I'm reading compacted Kafka topic with spark 2.4, using direct stream - KafkaUtils.createDirectStream(...). I have configured necessary options for compacted stream, so its processed with CompactedKafkaRDDIterator.
It works well, however in case of many gaps in the topic, the processing is very slow and 90% of time the executors are idle.
I had a look to the source are here are my findings:
Spark first computes number of records to stream from Kafka (processing rate * batch window size). # of records are translated to Kafka's (offset_from, offset_to) and eventually the Iterator reads records within the offset boundaries.
This works fine until there are many gaps in the topic, which reduces the real number of processed records.
Let's say we wanted to read 100k records in 60 sec window.
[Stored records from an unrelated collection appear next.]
-- pv_equiv track=rewrite | github.com/mchouza/mchouza | misc/bounded_iteration/possible_examples.py | xor_bits_n
-- ===== SOURCE A (Python) =====
-- def identity(a):
--     return a
--
-- def add(a, b):
--     c = identity(a)
--     for i in range(b):
--         c += 1
--     return c
--
-- def sub(a, b):
--     c = identity(b)
--     d = identity(a)
--     d += 1
--     for i in range(d):
--         if c == a:
--             return i
--         c += 1
--     return 0
--
-- def shl_one(a):
--     return add(a, a)
--
-- def shr_one(a):
--     c = 0
--     for i in range(a):
--         if c == a:
--             return i
--         c += 1
--         if c == a:
--             return i
--         c += 1
--     return 0
--
-- def is_even(a):
--     o = 1
--     z = 0
--     b = shr_one(a)
--     b = shl_one(b)
--     if b == a:
--         return o
--     return z
--
-- def is_odd(a):
--     o = 1
--     z = 0
--     e = is_even(a)
--     if e == z:
--         return o
--     return z
--
-- def reverse_bits_n(a, n):
--     r = 0
--     o = 0
--     o += 1
--     for i in range(n):
--         r = shl_one(r)
--         ao = is_odd(a)
--         if ao == o:
--             r += 1
--         a = shr_one(a)
--     return r
--
-- def xor_bits_n(a, b, n):
--     r = 0
--     o = 0
--     o += 1
--     for i in range(n):
--         al = is_odd(a)
--         bl = is_odd(b)
--         blc = sub(o, bl)
--         a = shr_one(a)
--         b = shr_one(b)
--         r = shl_one(r)
--         if al == blc:
--             r += 1
--     r = reverse_bits_n(r, n)
--     return r
-- ===== SOURCE B (Python) =====
-- def xor_bits_n(a, b, n):
--     if n <= 0:
--         return 0
--     return (a ^ b) % (1 << n)
-- ===== Notes on version B (the rewrite author's own statement) =====
-- stated objective: faster
-- what changed: Replaces A's tower of unary-counting loops (add/sub/shr_one via +1 counters, per-bit odd tests, and a second bit-reversal pass) by the single direct expression (a ^ b) % (1 << n).
-- intended difference: On inputs with a < 0 or b < 0 and n > 0, A's unary helpers treat any negative number as the single bit '1' (is_odd=1, shr_one=0), e.g. A(-2,0,2)=1, while B returns the two's-complement masked XOR (-2^0)&3=2, the intended meaning of 'the lowest n bits'. — e.g. on xor_bits_n(-2, 0, 2): A returns 1, B returns 2
import Mathlib
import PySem

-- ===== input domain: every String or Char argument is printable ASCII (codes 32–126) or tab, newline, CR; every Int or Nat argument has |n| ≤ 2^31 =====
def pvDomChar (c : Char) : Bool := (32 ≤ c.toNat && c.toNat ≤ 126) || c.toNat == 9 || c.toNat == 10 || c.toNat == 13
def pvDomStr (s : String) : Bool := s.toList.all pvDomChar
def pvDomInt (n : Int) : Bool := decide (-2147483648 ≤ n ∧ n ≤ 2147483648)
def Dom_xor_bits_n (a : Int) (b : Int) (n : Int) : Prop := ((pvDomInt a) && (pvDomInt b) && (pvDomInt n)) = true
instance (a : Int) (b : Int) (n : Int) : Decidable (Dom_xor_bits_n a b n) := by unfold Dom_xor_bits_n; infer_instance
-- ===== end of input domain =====

-- B replaces A's unary-arithmetic bit loops by one direct masked XOR, (a ^ b) % (1 << n); objective: faster.

-- ===== PORT A =====
def pvIdentity (a : Int) : Int := a

def pvAdd (a : Int) (b : Int) : Int :=
  (PySem.List.pyRange 0 b 1).foldl (fun c _ => c + 1) (pvIdentity a)

def pvSubLoop (a : Int) : List Int → Int → Int
  | [], _ => 0
  | i :: rest, c => if c = a then i else pvSubLoop a rest (c + 1)

def pvSub (a : Int) (b : Int) : Int :=
  pvSubLoop a (PySem.List.pyRange 0 (pvIdentity a + 1) 1) (pvIdentity b)

def pvShlOne (a : Int) : Int := pvAdd a a

def pvShrLoop (a : Int) : List Int → Int → Int
  | [], _ => 0
  | i :: rest, c => if c = a then i else if c + 1 = a then i else pvShrLoop a rest (c + 2)

def pvShrOne (a : Int) : Int := pvShrLoop a (PySem.List.pyRange 0 a 1) 0

def pvIsEven (a : Int) : Int := if pvShlOne (pvShrOne a) = a then 1 else 0

def pvIsOdd (a : Int) : Int := if pvIsEven a = 0 then 1 else 0

def pvReverseBitsN (a : Int) (n : Int) : Int :=
  ((PySem.List.pyRange 0 n 1).foldl (fun (s : Int × Int) _ =>
      let r := pvShlOne s.1
      let ao := pvIsOdd s.2
      let r := if ao = 1 then r + 1 else r
      (r, pvShrOne s.2)) (0, a)).1

def xor_bits_n (a : Int) (b : Int) (n : Int) : Int :=
  let s := (PySem.List.pyRange 0 n 1).foldl (fun (s : Int × Int × Int) _ =>
      let al := pvIsOdd s.2.1
      let bl := pvIsOdd s.2.2
      let blc := pvSub 1 bl
      let a' := pvShrOne s.2.1
      let b' := pvShrOne s.2.2
      let r := pvShlOne s.1
      let r := if al = blc then r + 1 else r
      (r, a', b')) (0, a, b)
  pvReverseBitsN s.1 n

-- ===== PORT B =====
def xor_bits_n_alt (a : Int) (b : Int) (n : Int) : Int :=
  if n ≤ 0 then 0
  else PySem.Int.mod (PySem.Int.bxor a b) (1 <<< n.toNat)

-- ===== PRECONDITION & SPEC =====
-- On negative a or b (with n > 0) A's unary helpers treat any negative number as the single bit
-- string '1' (is_odd(a)=1, shr_one(a)=0), while B uses Python's two's-complement bits, the
-- intended meaning of "the lowest n bits"; e.g. A(-2,0,2)=1 but (-2)^0 masked to 2 bits is 2.
def D_xor_bits_n (a : Int) (b : Int) (n : Int) : Prop := (a < 0 ∨ b < 0) ∧ 0 < n
instance (a : Int) (b : Int) (n : Int) : Decidable (D_xor_bits_n a b n) := by unfold D_xor_bits_n; infer_instance

def Spec_xor_bits_n (a : Int) (b : Int) (n : Int) (out : Int) : Prop := ¬ D_xor_bits_n a b n → out = xor_bits_n_alt a b n
instance (a : Int) (b : Int) (n : Int) (out : Int) : Decidable (Spec_xor_bits_n a b n out) := by unfold Spec_xor_bits_n; infer_instance

def pvDiffWitness_xor_bits_n : Int × Int × Int := (-2, 0, 2)
def pvDiffWitnessOut_xor_bits_n : Int × Int := (1, 2)

-- ===== CLAIM (what is proved, stated in full; the proofs are below) =====
def Claim_unchanged_xor_bits_n : Prop := ∀ (a : Int) (b : Int) (n : Int), Dom_xor_bits_n a b n → Spec_xor_bits_n a b n (xor_bits_n a b n)
def Claim_changed_xor_bits_n : Prop := Dom_xor_bits_n (pvDiffWitness_xor_bits_n.1) (pvDiffWitness_xor_bits_n.2.1) (pvDiffWitness_xor_bits_n.2.2) ∧ D_xor_bits_n (pvDiffWitness_xor_bits_n.1) (pvDiffWitness_xor_bits_n.2.1) (pvDiffWitness_xor_bits_n.2.2) ∧ xor_bits_n (pvDiffWitness_xor_bits_n.1) (pvDiffWitness_xor_bits_n.2.1) (pvDiffWitness_xor_bits_n.2.2) = pvDiffWitnessOut_xor_bits_n.1 ∧ xor_bits_n_alt (pvDiffWitness_xor_bits_n.1) (pvDiffWitness_xor_bits_n.2.1) (pvDiffWitness_xor_bits_n.2.2) = pvDiffWitnessOut_xor_bits_n.2 ∧ pvDiffWitnessOut_xor_bits_n.1 ≠ pvDiffWitnessOut_xor_bits_n.2

-- ===== LEMMAS AND PROOFS =====

-- add(a, b) = a + b when 0 ≤ b (each loop turn adds 1)
lemma pvFoldAddOne : ∀ (l : List Int) (a : Int), l.foldl (fun c _ => c + 1) a = a + l.length
  | [], a => by simp
  | _ :: t, a => by
    simp only [List.foldl_cons, pvFoldAddOne t, List.length_cons]
    push_cast; ring

lemma pvAdd_spec (a b : Int) (hb : 0 ≤ b) : pvAdd a b = a + b := by
  unfold pvAdd pvIdentity
  rw [pvFoldAddOne, PySem.List.length_pyRange_one]
  omega

lemma pvShlOne_spec (a : Int) (ha : 0 ≤ a) : pvShlOne a = 2 * a := by
  unfold pvShlOne; rw [pvAdd_spec a a ha]; ring

-- shr_one(a) = a / 2 for 0 ≤ a: the counter c holds 2·i at turn i
lemma pvShrLoop_spec : ∀ (m : Nat) (a k : Int), 0 ≤ k → k < a → 2 * k ≤ a → (a - k).toNat = m →
    pvShrLoop a (PySem.List.pyRange k a 1) (2 * k) = a / 2
  | 0, a, k, hk, hka, _, hm => by omega
  | m + 1, a, k, hk, hka, h2k, hm => by
    rw [PySem.List.pyRange_one_cons hka]
    unfold pvShrLoop
    by_cases h1 : 2 * k = a
    · simp [h1]; omega
    · by_cases h2 : 2 * k + 1 = a
      · simp [h1, h2]; omega
      · have : 2 * k + 2 = 2 * (k + 1) := by ring
        simp only [h1, h2, if_false, this]
        exact pvShrLoop_spec m a (k + 1) (by omega) (by omega) (by omega) (by omega)

lemma pvShrOne_spec (a : Int) (ha : 0 ≤ a) : pvShrOne a = a / 2 := by
  unfold pvShrOne
  rcases eq_or_lt_of_le ha with h | h
  · rw [PySem.List.pyRange_one_eq_nil (by omega)]
    unfold pvShrLoop; omega
  · have := pvShrLoop_spec (a - 0).toNat a 0 le_rfl h (by omega) rfl
    simpa using this

lemma pvIsOdd_spec (a : Int) (ha : 0 ≤ a) : pvIsOdd a = a % 2 := by
  unfold pvIsOdd pvIsEven
  rw [pvShrOne_spec a ha, pvShlOne_spec (a / 2) (by omega)]
  split_ifs with h1 h2 <;> omega

lemma pvSub_one_zero : pvSub 1 0 = 1 := by decide
lemma pvSub_one_one : pvSub 1 1 = 0 := by decide

-- a for-loop whose body ignores the loop index is an iterate
lemma pvFoldIter {S : Type} (g : S → S) (n : Int) (s : S) (_hn : 0 ≤ n) :
    (PySem.List.pyRange 0 n 1).foldl (fun s _ => g s) s = g^[n.toNat] s := by
  rw [List.foldl_const, PySem.List.length_pyRange_one]
  norm_num

-- the bit-reversal both loops of A compute: MSB-first accumulation of the n lowest bits
def pvRevBits : Nat → Nat → Nat
  | 0, _ => 0
  | n + 1, x => x % 2 * 2 ^ n + pvRevBits n (x / 2)

lemma pvRevBits_lt : ∀ (n x : Nat), pvRevBits n x < 2 ^ n
  | 0, _ => by simp [pvRevBits]
  | n + 1, x => by
    have h1 := pvRevBits_lt n (x / 2)
    have h2 : x % 2 ≤ 1 := by omega
    have h3 : x % 2 * 2 ^ n ≤ 1 * 2 ^ n := Nat.mul_le_mul_right _ h2
    simp only [pvRevBits, pow_succ]
    omega

lemma pvRevBits_succ_right : ∀ (n x : Nat), pvRevBits (n + 1) x = 2 * pvRevBits n x + x / 2 ^ n % 2
  | 0, x => by simp [pvRevBits]
  | n + 1, x => by
    have ih := pvRevBits_succ_right n (x / 2)
    have hd : x / 2 / 2 ^ n = x / 2 ^ (n + 1) := by
      rw [Nat.div_div_eq_div_mul, pow_succ']
    rw [show pvRevBits (n + 1 + 1) x = x % 2 * 2 ^ (n + 1) + pvRevBits (n + 1) (x / 2) from rfl,
      ih, hd, show pvRevBits (n + 1) x = x % 2 * 2 ^ n + pvRevBits n (x / 2) from rfl]
    ring

-- reversing twice returns the n lowest bits
lemma pvRevBits_revBits : ∀ (n x : Nat), pvRevBits n (pvRevBits n x) = x % 2 ^ n
  | 0, x => by simp [pvRevBits]; omega
  | n + 1, x => by
    have hy : pvRevBits (n + 1) x = 2 * pvRevBits n x + x / 2 ^ n % 2 :=
      pvRevBits_succ_right n x
    have hb : x / 2 ^ n % 2 < 2 := Nat.mod_lt _ (by omega)
    have h1 : pvRevBits (n + 1) x % 2 = x / 2 ^ n % 2 := by omega
    have h2 : pvRevBits (n + 1) x / 2 = pvRevBits n x := by omega
    have hstep : pvRevBits (n + 1) (pvRevBits (n + 1) x)
        = pvRevBits (n + 1) x % 2 * 2 ^ n + pvRevBits n (pvRevBits (n + 1) x / 2) := rfl
    have hmul : x % (2 ^ n * 2) = x % 2 ^ n + 2 ^ n * (x / 2 ^ n % 2) := Nat.mod_mul
    rw [hstep, h1, h2, pvRevBits_revBits n x, pow_succ, hmul]
    ring

-- the body of A's xor loop, as a step function on the state (r, a, b)
def pvXorStep (s : Int × Int × Int) : Int × Int × Int :=
  let al := pvIsOdd s.2.1
  let bl := pvIsOdd s.2.2
  let blc := pvSub 1 bl
  let a' := pvShrOne s.2.1
  let b' := pvShrOne s.2.2
  let r := pvShlOne s.1
  let r := if al = blc then r + 1 else r
  (r, a', b')

-- the body of reverse_bits_n's loop, as a step function on the state (r, a)
def pvRevStep (s : Int × Int) : Int × Int :=
  let r := pvShlOne s.1
  let ao := pvIsOdd s.2
  let r := if ao = 1 then r + 1 else r
  (r, pvShrOne s.2)

lemma pvXorIter : ∀ (N : Nat) (r a b : Int), 0 ≤ r → 0 ≤ a → 0 ≤ b →
    (pvXorStep^[N] (r, a, b)).1 = r * 2 ^ N + ((pvRevBits N (a.toNat ^^^ b.toNat) : Nat) : Int)
  | 0, r, a, b, _, _, _ => by simp [pvRevBits]
  | N + 1, r, a, b, hr, ha, hb => by
    rw [Function.iterate_succ_apply]
    have hstep : pvXorStep (r, a, b) =
        ((if a % 2 = (if b % 2 = 0 then 1 else 0) then 2 * r + 1 else 2 * r), a / 2, b / 2) := by
      unfold pvXorStep
      simp only [pvIsOdd_spec a ha, pvIsOdd_spec b hb, pvShrOne_spec a ha, pvShrOne_spec b hb,
        pvShlOne_spec r hr]
      rcases Int.emod_two_eq_zero_or_one b with h | h <;>
        simp [h, pvSub_one_zero, pvSub_one_one]
    rw [hstep]
    have hbit : (if a % 2 = (if b % 2 = 0 then 1 else 0) then (1 : Int) else 0)
        = (((a.toNat ^^^ b.toNat) % 2 : Nat) : Int) := by
      have hx : (a.toNat ^^^ b.toNat) % 2 = (a.toNat + b.toNat) % 2 := Nat.xor_mod_two_eq
      rw [hx]
      rcases Int.emod_two_eq_zero_or_one a with h1 | h1 <;>
        rcases Int.emod_two_eq_zero_or_one b with h2 | h2 <;>
        simp [h1, h2] <;> omega
    have ih := pvXorIter N (if a % 2 = (if b % 2 = 0 then 1 else 0) then 2 * r + 1 else 2 * r)
      (a / 2) (b / 2) (by split_ifs <;> omega) (by omega) (by omega)
    rw [ih]
    have hhalf : (a / 2).toNat ^^^ (b / 2).toNat = (a.toNat ^^^ b.toNat) / 2 := by
      have h1 : (a / 2).toNat = a.toNat / 2 := by omega
      have h2 : (b / 2).toNat = b.toNat / 2 := by omega
      have := Nat.shiftRight_xor_distrib (a := a.toNat) (b := b.toNat) (i := 1)
      simp only [Nat.shiftRight_one] at this
      rw [h1, h2, this]
    rw [hhalf]
    have hrb : pvRevBits (N + 1) (a.toNat ^^^ b.toNat)
        = (a.toNat ^^^ b.toNat) % 2 * 2 ^ N + pvRevBits N ((a.toNat ^^^ b.toNat) / 2) := rfl
    rw [hrb]
    have hsplit : (if a % 2 = (if b % 2 = 0 then 1 else 0) then 2 * r + 1 else 2 * r)
        = 2 * r + (if a % 2 = (if b % 2 = 0 then 1 else 0) then (1 : Int) else 0) := by
      split_ifs <;> ring
    rw [hsplit, hbit]
    push_cast
    ring

lemma pvRevIter : ∀ (N : Nat) (r x : Int), 0 ≤ r → 0 ≤ x →
    (pvRevStep^[N] (r, x)).1 = r * 2 ^ N + ((pvRevBits N x.toNat : Nat) : Int)
  | 0, r, x, _, _ => by simp [pvRevBits]
  | N + 1, r, x, hr, hx => by
    rw [Function.iterate_succ_apply]
    have hstep : pvRevStep (r, x) = ((if x % 2 = 1 then 2 * r + 1 else 2 * r), x / 2) := by
      unfold pvRevStep
      simp only [pvIsOdd_spec x hx, pvShrOne_spec x hx, pvShlOne_spec r hr]
    rw [hstep]
    have ih := pvRevIter N (if x % 2 = 1 then 2 * r + 1 else 2 * r) (x / 2)
      (by split_ifs <;> omega) (by omega)
    rw [ih]
    have h2 : (x / 2).toNat = x.toNat / 2 := by omega
    have hrb : pvRevBits (N + 1) x.toNat = x.toNat % 2 * 2 ^ N + pvRevBits N (x.toNat / 2) := rfl
    rw [h2, hrb]
    have hbit : (if x % 2 = 1 then (1 : Int) else 0) = ((x.toNat % 2 : Nat) : Int) := by
      split_ifs with h <;> omega
    have hsplit : (if x % 2 = 1 then 2 * r + 1 else 2 * r)
        = 2 * r + (if x % 2 = 1 then (1 : Int) else 0) := by
      split_ifs <;> ring
    rw [hsplit, hbit]
    push_cast
    ring

lemma pvReverseBitsN_spec (x n : Int) (hx : 0 ≤ x) (hn : 0 ≤ n) :
    pvReverseBitsN x n = ((pvRevBits n.toNat x.toNat : Nat) : Int) := by
  unfold pvReverseBitsN
  change ((PySem.List.pyRange 0 n 1).foldl (fun s _ => pvRevStep s) (0, x)).1 = _
  rw [pvFoldIter pvRevStep n (0, x) hn, pvRevIter n.toNat 0 x le_rfl hx]
  simp

lemma pvAlt_nonneg_spec (a b n : Int) (ha : 0 ≤ a) (hb : 0 ≤ b) (hn : 0 < n) :
    xor_bits_n_alt a b n = (((a.toNat ^^^ b.toNat) % 2 ^ n.toNat : Nat) : Int) := by
  unfold xor_bits_n_alt
  rw [if_neg (by omega)]
  rw [PySem.Int.bxor_of_nonneg ha hb]
  have hshift : (1 <<< n.toNat : Nat) = 2 ^ n.toNat := Nat.one_shiftLeft _
  rw [hshift, PySem.Int.mod_eq_emod_of_pos (by positivity)]
  push_cast
  ring

-- ===== VERDICT (by name: the statement is the Claim_ definition above) =====
theorem xor_bits_n_spec : Claim_unchanged_xor_bits_n := by
  intro a b n _ hnd
  by_cases hn : n ≤ 0
  · show xor_bits_n a b n = xor_bits_n_alt a b n
    unfold xor_bits_n pvReverseBitsN xor_bits_n_alt
    rw [PySem.List.pyRange_one_eq_nil (by omega)]
    simp [hn]
  · have ha : 0 ≤ a := by unfold D_xor_bits_n at hnd; omega
    have hb : 0 ≤ b := by unfold D_xor_bits_n at hnd; omega
    show xor_bits_n a b n = xor_bits_n_alt a b n
    have hx : xor_bits_n a b n = pvReverseBitsN ((pvXorStep^[n.toNat] (0, a, b)).1) n := by
      unfold xor_bits_n
      change pvReverseBitsN (((PySem.List.pyRange 0 n 1).foldl (fun s _ => pvXorStep s) (0, a, b)).1) n = _
      rw [pvFoldIter pvXorStep n (0, a, b) (by omega)]
    rw [hx, pvXorIter n.toNat 0 a b le_rfl ha hb]
    simp only [zero_mul, zero_add]
    rw [pvReverseBitsN_spec _ n (by positivity) (by omega), Int.toNat_natCast,
      pvRevBits_revBits, pvAlt_nonneg_spec a b n ha hb (by omega)]

theorem xor_bits_n_changed : Claim_changed_xor_bits_n := by
  unfold Claim_changed_xor_bits_n; decide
With gaps it gets to 10k (because 90k are just compacted gaps) in 60 sec.
As a result executor is working only 6 sec and 54 sec doing nothing.
I'd like to utilize the executor as much as possible.
A great feature would be to read 100k real records (skip the gaps) no matter what are the offsets.
I've tried to make some improvement with backpressure and my custom RateEstimator (decorating PidRateEstimator and boosting the rate per second). And was even able to fully utilize the executors, but my approach have a big problem when compacted part of the topic meets non compacted part. The executor just tries to read a too big chunk of Kafka and the whole processing dies.